Exercise instructions
Print this span of the material below exactly: the line with "l.foldl max a ≤ b := by", the line with "le_foldl_max_mem h 0", and every line between them, but nothing else.

Dataset entries
☆ ☆ ☆
-- pv_equiv track=rewrite | github.com/Sagar5885/HackerRankPython | HackerRank/Implementation/EqualizeTheArray.py | equalizeArray
-- ===== SOURCE A (Python) =====
-- def equalizeArray(arr):
--     s = set(arr)
--     count = 0
--     for i in s:
--         tmp = arr.count(i)
--         if(tmp > count):
--             count = tmp
--
--     return arr.__len__() - count
-- ===== SOURCE B (Python) =====
-- def equalizeArray(arr):
--     s = sorted(arr)
--     best = 0
--     cur = 0
--     prev = None
--     for x in s:
--         if prev is not None and x == prev:
--             cur += 1
--         else:
--             cur = 1
--         if cur > best:
--             best = cur
--         prev = x
--     return len(arr) - best
-- ===== Notes on version B (the rewrite author's own statement) =====
-- stated objective: faster
-- what changed: Replaces A's per-distinct-value rescans (arr.count for each element of set(arr)) by sorting a copy and one linear scan that tracks the longest run of equal adjacent elements.
import Mathlib
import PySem

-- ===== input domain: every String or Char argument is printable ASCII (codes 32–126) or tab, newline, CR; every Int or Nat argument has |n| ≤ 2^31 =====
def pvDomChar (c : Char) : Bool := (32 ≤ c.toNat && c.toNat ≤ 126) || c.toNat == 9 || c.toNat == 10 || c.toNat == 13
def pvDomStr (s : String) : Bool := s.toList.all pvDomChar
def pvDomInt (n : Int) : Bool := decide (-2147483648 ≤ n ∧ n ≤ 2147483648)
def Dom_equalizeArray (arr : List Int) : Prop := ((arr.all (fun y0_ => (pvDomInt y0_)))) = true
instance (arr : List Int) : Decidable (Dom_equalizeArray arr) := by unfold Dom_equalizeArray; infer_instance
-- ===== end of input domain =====

-- B replaces A's per-distinct-value rescans (arr.count over set(arr)) by sorting a copy and
-- one scan tracking the longest run of equal adjacent elements (different algorithm, not mutation).

-- ===== PORT A =====
-- s = set(arr); count = 0; for i in s: tmp = arr.count(i); if tmp > count: count = tmp
def equalizeArray (arr : List Int) : Int :=
  let s : PySem.Set Int := PySem.Set.ofList arr
  let count : Int := s.foldl (fun count i =>
    let tmp : Int := (arr.count i : Int)
    if tmp > count then tmp else count) 0
  (arr.length : Int) - count

-- ===== PORT B =====
-- s = sorted(arr); scan with (prev, cur, best): cur+=1 on a repeat else cur=1; best = running max
def equalizeArray_alt (arr : List Int) : Int :=
  let s : List Int := PySem.List.sorted arr (fun x => x) false
  let st : Option Int × Int × Int := s.foldl
    (fun (st : Option Int × Int × Int) x =>
      let (prev, cur, best) := st
      let cur' : Int := if prev = some x then cur + 1 else 1
      let best' : Int := if cur' > best then cur' else best
      (some x, cur', best')) (none, 0, 0)
  (arr.length : Int) - st.2.2

-- ===== PRECONDITION & SPEC =====
def Spec_equalizeArray (arr : List Int) (out : Int) : Prop := out = equalizeArray_alt arr
instance (arr : List Int) (out : Int) : Decidable (Spec_equalizeArray arr out) := by unfold Spec_equalizeArray; infer_instance

-- ===== CLAIM (what is proved, stated in full; the proofs are below) =====
def Claim_equal_equalizeArray : Prop := ∀ (arr : List Int), Dom_equalizeArray arr → Spec_equalizeArray arr (equalizeArray arr)

-- ===== LEMMAS AND PROOFS =====

-- count of k in s, as an Int
def cnt (s : List Int) (k : Int) : Int := (s.count k : Int)

-- max of a list of Ints, floored at 0
def sup0 (l : List Int) : Int := l.foldl max 0

-- the maximal multiplicity of s: max over all elements k of s of cnt s k
def mc (s : List Int) : Int := sup0 (s.map (cnt s))

-- mc restricted to the elements of s different from p (counts still taken in s)
def mcE (p : Int) (s : List Int) : Int :=
  sup0 ((s.filter (fun y => decide (y ≠ p))).map (cnt s))

-- B's scan loop after the first element, as a structural recursion on the remaining list
def gRun : Int → Int → Int → List Int → Int
  | _, _, b, [] => b
  | p, c, b, x :: xs =>
      let c' : Int := if p = x then c + 1 else 1
      gRun x c' (if c' > b then c' else b) xs

lemma if_gt_eq_max (b t : Int) : (if t > b then t else b) = max b t := by
  rw [max_def]; split_ifs <;> omega

lemma le_foldl_max_init (l : List Int) (a : Int) : a ≤ l.foldl max a := by
  induction l generalizing a with
  | nil => simp
  | cons x xs ih => exact le_trans (le_max_left a x) (ih _)

lemma le_foldl_max_mem {x : Int} {l : List Int} (h : x ∈ l) (a : Int) : x ≤ l.foldl max a := by
  induction l generalizing a with
  | nil => cases h
  | cons y ys ih =>
    rcases List.mem_cons.1 h with rfl | h'
    · exact le_trans (le_max_right a x) (le_foldl_max_init _ _)
    · exact ih h' _

lemma foldl_max_le {l : List Int} {a b : Int} (ha : a ≤ b) (h : ∀ x ∈ l, x ≤ b) :
    l.foldl max a ≤ b := by
  induction l generalizing a with
  | nil => exact ha
  | cons x xs ih =>
    exact ih (max_le ha (h x (List.mem_cons_self))) (fun y hy => h y (List.mem_cons_of_mem _ hy))

lemma sup0_nonneg (l : List Int) : 0 ≤ sup0 l := le_foldl_max_init l 0

lemma le_sup0 {x : Int} {l : List Int} (h : x ∈ l) : x ≤ sup0 l := le_foldl_max_mem h 0

lemma sup0_le {l : List Int} {b : Int} (hb : 0 ≤ b) (h : ∀ x ∈ l, x ≤ b) : sup0 l ≤ b :=
  foldl_max_le hb h

lemma sup0_congr_mem {l₁ l₂ : List Int} (h : ∀ v, v ∈ l₁ ↔ v ∈ l₂) : sup0 l₁ = sup0 l₂ :=
  le_antisymm (sup0_le (sup0_nonneg _) fun x hx => le_sup0 ((h x).1 hx))
    (sup0_le (sup0_nonneg _) fun x hx => le_sup0 ((h x).2 hx))

-- A computes length - mc
lemma equalizeArray_eq_mc (arr : List Int) :
    equalizeArray arr = (arr.length : Int) - mc arr := by
  have hstep : (PySem.Set.ofList arr).foldl (fun count i =>
      if (arr.count i : Int) > count then (arr.count i : Int) else count) 0
      = sup0 ((PySem.Set.ofList arr).map (cnt arr)) := by
    rw [sup0, List.foldl_map]
    simp only [if_gt_eq_max, cnt]
  simp only [equalizeArray]
  rw [hstep, sup0_congr_mem (l₂ := arr.map (cnt arr)) (fun v => by
    simp only [List.mem_map, PySem.Set.mem_ofList])]
  rfl

-- counts and mc are invariant under permutation
lemma cnt_of_perm {s t : List Int} (h : s.Perm t) : cnt s = cnt t := by
  funext k; simp [cnt, h.count_eq]

lemma mc_of_perm {s t : List Int} (h : s.Perm t) : mc s = mc t := by
  unfold mc
  rw [cnt_of_perm h]
  exact sup0_congr_mem fun v => by
    simp only [List.mem_map]
    constructor
    · rintro ⟨k, hk, rfl⟩; exact ⟨k, h.mem_iff.1 hk, rfl⟩
    · rintro ⟨k, hk, rfl⟩; exact ⟨k, h.mem_iff.2 hk, rfl⟩

lemma cnt_nonneg (s : List Int) (k : Int) : 0 ≤ cnt s k := by simp [cnt]

lemma cnt_cons_self (x : Int) (xs : List Int) : cnt (x :: xs) x = 1 + cnt xs x := by
  simp [cnt]; omega

lemma cnt_cons_ne {k x : Int} (h : k ≠ x) (xs : List Int) : cnt (x :: xs) k = cnt xs k := by
  simp [cnt, List.count_cons]
  omega

-- splitting off the head: the maximal multiplicity of x :: xs
lemma mc_cons (x : Int) (xs : List Int) :
    mc (x :: xs) = max (1 + cnt xs x) (mcE x xs) := by
  apply le_antisymm
  · apply sup0_le
    · have := cnt_nonneg xs x; omega
    · intro v hv
      rcases List.mem_map.1 hv with ⟨k, hk, rfl⟩
      rcases List.mem_cons.1 hk with rfl | hk'
      · rw [cnt_cons_self]; exact le_max_left _ _
      · by_cases hkx : k = x
        · subst hkx; rw [cnt_cons_self]; exact le_max_left _ _
        · rw [cnt_cons_ne hkx]
          refine le_trans ?_ (le_max_right _ _)
          exact le_sup0 (List.mem_map.2 ⟨k, List.mem_filter.2 ⟨hk', by simp [hkx]⟩, rfl⟩)
  · apply max_le
    · rw [← cnt_cons_self]
      exact le_sup0 (List.mem_map.2 ⟨x, List.mem_cons_self, rfl⟩)
    · apply sup0_le (sup0_nonneg _)
      intro v hv
      rcases List.mem_map.1 hv with ⟨k, hk, rfl⟩
      have hk' := List.mem_filter.1 hk
      have hkx : k ≠ x := by simpa using hk'.2
      rw [← cnt_cons_ne hkx]
      exact le_sup0 (List.mem_map.2 ⟨k, List.mem_cons_of_mem _ hk'.1, rfl⟩)

lemma mcE_cons_self (p : Int) (xs : List Int) : mcE p (p :: xs) = mcE p xs := by
  unfold mcE
  have hf : (p :: xs).filter (fun y => decide (y ≠ p)) = xs.filter (fun y => decide (y ≠ p)) := by
    simp
  rw [hf]
  congr 1
  apply List.map_congr_left
  intro k hk
  exact cnt_cons_ne (by simpa using (List.mem_filter.1 hk).2) _

lemma mcE_of_not_mem {p : Int} {s : List Int} (h : p ∉ s) : mcE p s = mc s := by
  unfold mcE mc
  congr 1
  congr 1
  apply List.filter_eq_self.2
  intro k hk
  simp only [decide_eq_true_eq]
  rintro rfl; exact h hk

lemma cnt_eq_zero_of_not_mem {p : Int} {s : List Int} (h : p ∉ s) : cnt s p = 0 := by
  simp [cnt, List.count_eq_zero_of_not_mem h]

-- the scan invariant: on a sorted remainder s whose elements all dominate prev p,
-- with 0 ≤ c ≤ b, the scan returns max b (max (c + cnt s p) (mcE p s))
lemma gRun_eq : ∀ (s : List Int) (p c b : Int), s.Pairwise (· ≤ ·) → (∀ x ∈ s, p ≤ x) →
    0 ≤ c → c ≤ b → gRun p c b s = max b (max (c + cnt s p) (mcE p s)) := by
  intro s
  induction s with
  | nil =>
    intro p c b _ _ hc hcb
    have h0 : mcE p [] = 0 := rfl
    have h1 : cnt [] p = 0 := rfl
    simp only [gRun, h0, h1]
    apply le_antisymm
    · exact le_max_left _ _
    · apply max_le le_rfl
      apply max_le <;> omega
  | cons x xs ih =>
    intro p c b hsort hge hc hcb
    have hxs_sort : xs.Pairwise (· ≤ ·) := hsort.tail
    have hx_le : ∀ y ∈ xs, x ≤ y := fun y hy => (List.pairwise_cons.1 hsort).1 y hy
    by_cases hpx : p = x
    · subst hpx
      have : gRun p c b (p :: xs) = gRun p (c + 1) (if c + 1 > b then c + 1 else b) xs := by
        simp [gRun]
      rw [this, if_gt_eq_max,
        ih p (c + 1) (max b (c + 1)) hxs_sort (fun y hy => hge y (List.mem_cons_of_mem _ hy))
          (by omega) (le_max_right _ _),
        cnt_cons_self, mcE_cons_self]
      have hcnt := cnt_nonneg xs p
      have hm := sup0_nonneg ((xs.filter (fun y => decide (y ≠ p))).map (cnt xs))
      have hm' : (0:Int) ≤ mcE p xs := hm
      apply le_antisymm <;> simp only [max_le_iff, le_max_iff] <;> omega
    · have hstep : gRun p c b (x :: xs) = gRun x 1 (max b 1) xs := by
        simp [gRun, hpx, if_gt_eq_max]
      have hplt : ∀ y ∈ x :: xs, p ≠ y := by
        intro y hy
        rcases List.mem_cons.1 hy with rfl | hy'
        · exact hpx
        · have h1 : p ≤ x := hge x List.mem_cons_self
          have h2 : x ≤ y := hx_le y hy'
          have h3 : p < x := lt_of_le_of_ne h1 hpx
          omega
      have hpnot : p ∉ x :: xs := fun hmem => hplt p hmem rfl
      rw [hstep, ih x 1 (max b 1) hxs_sort hx_le (by omega) (le_max_right _ _),
        cnt_eq_zero_of_not_mem hpnot, mcE_of_not_mem hpnot, mc_cons]
      have hcnt := cnt_nonneg xs x
      have hm' : (0:Int) ≤ mcE x xs := sup0_nonneg _
      apply le_antisymm <;> simp only [max_le_iff, le_max_iff] <;> omega

-- bridging B's foldl to the structural recursion gRun
lemma foldl_scan_eq_gRun : ∀ (s : List Int) (p c b : Int),
    (s.foldl (fun (st : Option Int × Int × Int) x =>
      let (prev, cur, best) := st
      let cur' : Int := if prev = some x then cur + 1 else 1
      let best' : Int := if cur' > best then cur' else best
      (some x, cur', best')) (some p, c, b)).2.2 = gRun p c b s := by
  intro s
  induction s with
  | nil => intro p c b; rfl
  | cons x xs ih =>
    intro p c b
    by_cases hpx : p = x <;> simp [List.foldl_cons, gRun, hpx, ih]

-- B computes length - mc as well
lemma equalizeArray_alt_eq_mc (arr : List Int) :
    equalizeArray_alt arr = (arr.length : Int) - mc arr := by
  unfold equalizeArray_alt
  have hperm : (PySem.List.sorted arr (fun x => x) false).Perm arr :=
    PySem.List.sorted_perm arr (fun x => x) false
  have hsort : (PySem.List.sorted arr (fun x => x) false).Pairwise (· ≤ ·) := by
    simpa using PySem.List.sorted_pairwise arr (fun x => x)
  rw [← mc_of_perm hperm]
  cases hs : PySem.List.sorted arr (fun x => x) false with
  | nil => simp [mc, sup0]
  | cons x xs =>
    rw [hs] at hperm hsort
    have h1 : ((x :: xs).foldl (fun (st : Option Int × Int × Int) x =>
        let (prev, cur, best) := st
        let cur' : Int := if prev = some x then cur + 1 else 1
        let best' : Int := if cur' > best then cur' else best
        (some x, cur', best')) ((none : Option Int), (0:Int), (0:Int))).2.2 = gRun x 1 1 xs := by
      rw [List.foldl_cons]
      have : ((if (none : Option Int) = some x then (0:Int) + 1 else 1)) = 1 := by simp
      simp only [foldl_scan_eq_gRun]
      norm_num
    simp only [h1]
    have hx_le : ∀ y ∈ xs, x ≤ y := fun y hy => (List.pairwise_cons.1 hsort).1 y hy
    rw [gRun_eq xs x 1 1 hsort.tail hx_le (by omega) le_rfl, mc_cons]
    have hcnt := cnt_nonneg xs x
    have hm' : (0:Int) ≤ mcE x xs := sup0_nonneg _
    congr 1
    apply le_antisymm <;> simp only [max_le_iff, le_max_iff] <;> omega

-- ===== VERDICT (by name: the statement is the Claim_ definition above) =====
theorem equalizeArray_spec : Claim_equal_equalizeArray := by
  intro arr _
  show equalizeArray arr = equalizeArray_alt arr
  rw [equalizeArray_eq_mc, equalizeArray_alt_eq_mc]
☆ ☆ ☆
Output of the exercise
    l.foldl max a ≤ b := by
  induction l generalizing a with
  | nil => exact ha
  | cons x xs ih =>
    exact ih (max_le ha (h x (List.mem_cons_self))) (fun y hy => h y (List.mem_cons_of_mem _ hy))

lemma sup0_nonneg (l : List Int) : 0 ≤ sup0 l := le_foldl_max_init l 0

lemma le_sup0 {x : Int} {l : List Int} (h : x ∈ l) : x ≤ sup0 l := le_foldl_max_mem h 0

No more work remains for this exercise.